▶ **To do**: Beginning at the line that includes "let ts := ((pre.filter" in the entries below, print each line exactly as it appears, through the last one.

▶ **Collected data**:
-- pv_equiv track=rewrite | github.com/PrinceSinghhub/GFG-Questions | Wine Buying and Selling.py | wineSelling
-- ===== SOURCE A (Python) =====
-- def wineSelling(A, N):
--
--     # code here
--
--     buy = []
--
--     sell = []
--
--     for i in range(N):
--
--         if (A[i] > 0):
--
--             buy.append([A[i], i])
--
--         else:
--
--             sell.append([A[i], i])
--
--     ans, i, j, dis = 0, 0, 0, 0
--
--     while (i < len(buy) and j < len(sell)):
--
--         mn = min(buy[i][0], abs(sell[j][0]))
--
--         buy[i][0] -= mn
--
--         sell[j][0] += mn
--
--         dis = abs(buy[i][1] - sell[j][1])
--
--         ans += (dis * mn)
--
--         if (buy[i][0] == 0):
--             i += 1
--
--         if (sell[j][0] == 0):
--             j += 1
--
--     return ans
-- ===== SOURCE B (Python) =====
-- def wineSelling(A, N):
--     pre = A[:max(N, 0)]
--     tb = sum(x for x in pre if x > 0)
--     ts = sum(-x for x in pre if x <= 0)
--     m = min(tb, ts)
--     ans = 0
--     cb = 0
--     cs = 0
--     for x in pre:
--         if x > 0:
--             cb += x
--         else:
--             cs -= x
--         ans += abs(min(cb, m) - min(cs, m))
--     return ans
-- ===== Notes on version B (the rewrite author's own statement) =====
-- stated objective: simpler
-- what changed: Replaced the two-pointer greedy matching over separately built buy/sell lists by a single left-to-right prefix-sum pass: the answer is the sum over gaps of |min(cumBuy,M)-min(cumSell,M)| with M = min(total buys, total sells), so no matching state is kept at all.
import Mathlib
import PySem

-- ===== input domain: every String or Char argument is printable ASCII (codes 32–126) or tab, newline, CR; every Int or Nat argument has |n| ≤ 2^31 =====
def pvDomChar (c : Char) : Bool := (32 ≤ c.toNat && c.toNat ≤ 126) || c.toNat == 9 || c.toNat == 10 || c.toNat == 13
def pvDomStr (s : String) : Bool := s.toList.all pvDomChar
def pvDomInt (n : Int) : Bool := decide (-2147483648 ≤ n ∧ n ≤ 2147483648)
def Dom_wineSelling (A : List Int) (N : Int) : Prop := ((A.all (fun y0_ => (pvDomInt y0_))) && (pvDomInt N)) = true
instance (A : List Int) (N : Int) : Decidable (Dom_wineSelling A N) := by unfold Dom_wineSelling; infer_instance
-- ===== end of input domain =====

-- B replaces A's two-pointer greedy matching by a single prefix-sum pass (sum over gaps of the
-- capped flow |min(cumBuy,M)-min(cumSell,M)|, M = min of the two totals); same O(n) cost, simpler.
-- A does not mutate its argument (it copies values into fresh buy/sell lists).


-- ===== PORT A =====
-- the while loop of A; buy/sell entries are (amount, position); indexes are always in range under
-- the loop guard, so getD's default is never used.  The inner `if hp : …` guard only makes the
-- recursion well-founded: A's loop always advances i or j because sell amounts are ≤ 0.
def wineSellingLoop (buy sell : List (Int × Int)) (i j : Nat) (ans : Int) : Int :=
  if h : i < buy.length ∧ j < sell.length then
    let b := buy.getD i (0, 0)
    let s := sell.getD j (0, 0)
    let mn := min b.1 |s.1|
    let buy' := buy.set i (b.1 - mn, b.2)
    let sell' := sell.set j (s.1 + mn, s.2)
    let dis := |b.2 - s.2|
    let ans' := ans + dis * mn
    let i' := if b.1 - mn = 0 then i + 1 else i
    let j' := if s.1 + mn = 0 then j + 1 else j
    if hp : i + j < i' + j' then wineSellingLoop buy' sell' i' j' ans'
    else ans'
  else ans
termination_by (buy.length - i) + (sell.length - j)
decreasing_by
  have hp' : i + j < (if (buy.getD i (0, 0)).1 - min (buy.getD i (0, 0)).1 |(sell.getD j (0, 0)).1| = 0 then i + 1 else i)
      + (if (sell.getD j (0, 0)).1 + min (buy.getD i (0, 0)).1 |(sell.getD j (0, 0)).1| = 0 then j + 1 else j) := hp
  clear hp
  simp only [List.length_set]
  split_ifs at hp' ⊢ <;> omega

def wineSelling (A : List Int) (N : Int) : Int :=
  -- for i in range(N): append [A[i], i] to buy (A[i] > 0) or to sell
  let bs := (PySem.List.pyRange 0 N 1).foldl
    (fun (acc : List (Int × Int) × List (Int × Int)) i =>
      let x := PySem.List.pyGetD A i 0   -- A[i]; always in range under Pre_
      if x > 0 then (acc.1 ++ [(x, i)], acc.2) else (acc.1, acc.2 ++ [(x, i)]))
    ([], [])
  wineSellingLoop bs.1 bs.2 0 0 0

-- ===== PORT B =====
def wineSelling_alt (A : List Int) (N : Int) : Int :=
  let pre := PySem.List.slice A none (some (max N 0))
  let tb := (pre.filter (fun x => x > 0)).sum
  let ts := ((pre.filter (fun x => x ≤ 0)).map (fun x => -x)).sum
  let m := min tb ts
  let r := pre.foldl
    (fun (st : Int × Int × Int) x =>
      let cb := if x > 0 then st.2.1 + x else st.2.1
      let cs := if x > 0 then st.2.2 else st.2.2 - x
      (st.1 + |min cb m - min cs m|, cb, cs))
    (0, 0, 0)
  r.1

▶ **Solution to this exercise**:
  let ts := ((pre.filter (fun x => x ≤ 0)).map (fun x => -x)).sum
  let m := min tb ts
  let r := pre.foldl
    (fun (st : Int × Int × Int) x =>
      let cb := if x > 0 then st.2.1 + x else st.2.1
      let cs := if x > 0 then st.2.2 else st.2.2 - x
      (st.1 + |min cb m - min cs m|, cb, cs))
    (0, 0, 0)
  r.1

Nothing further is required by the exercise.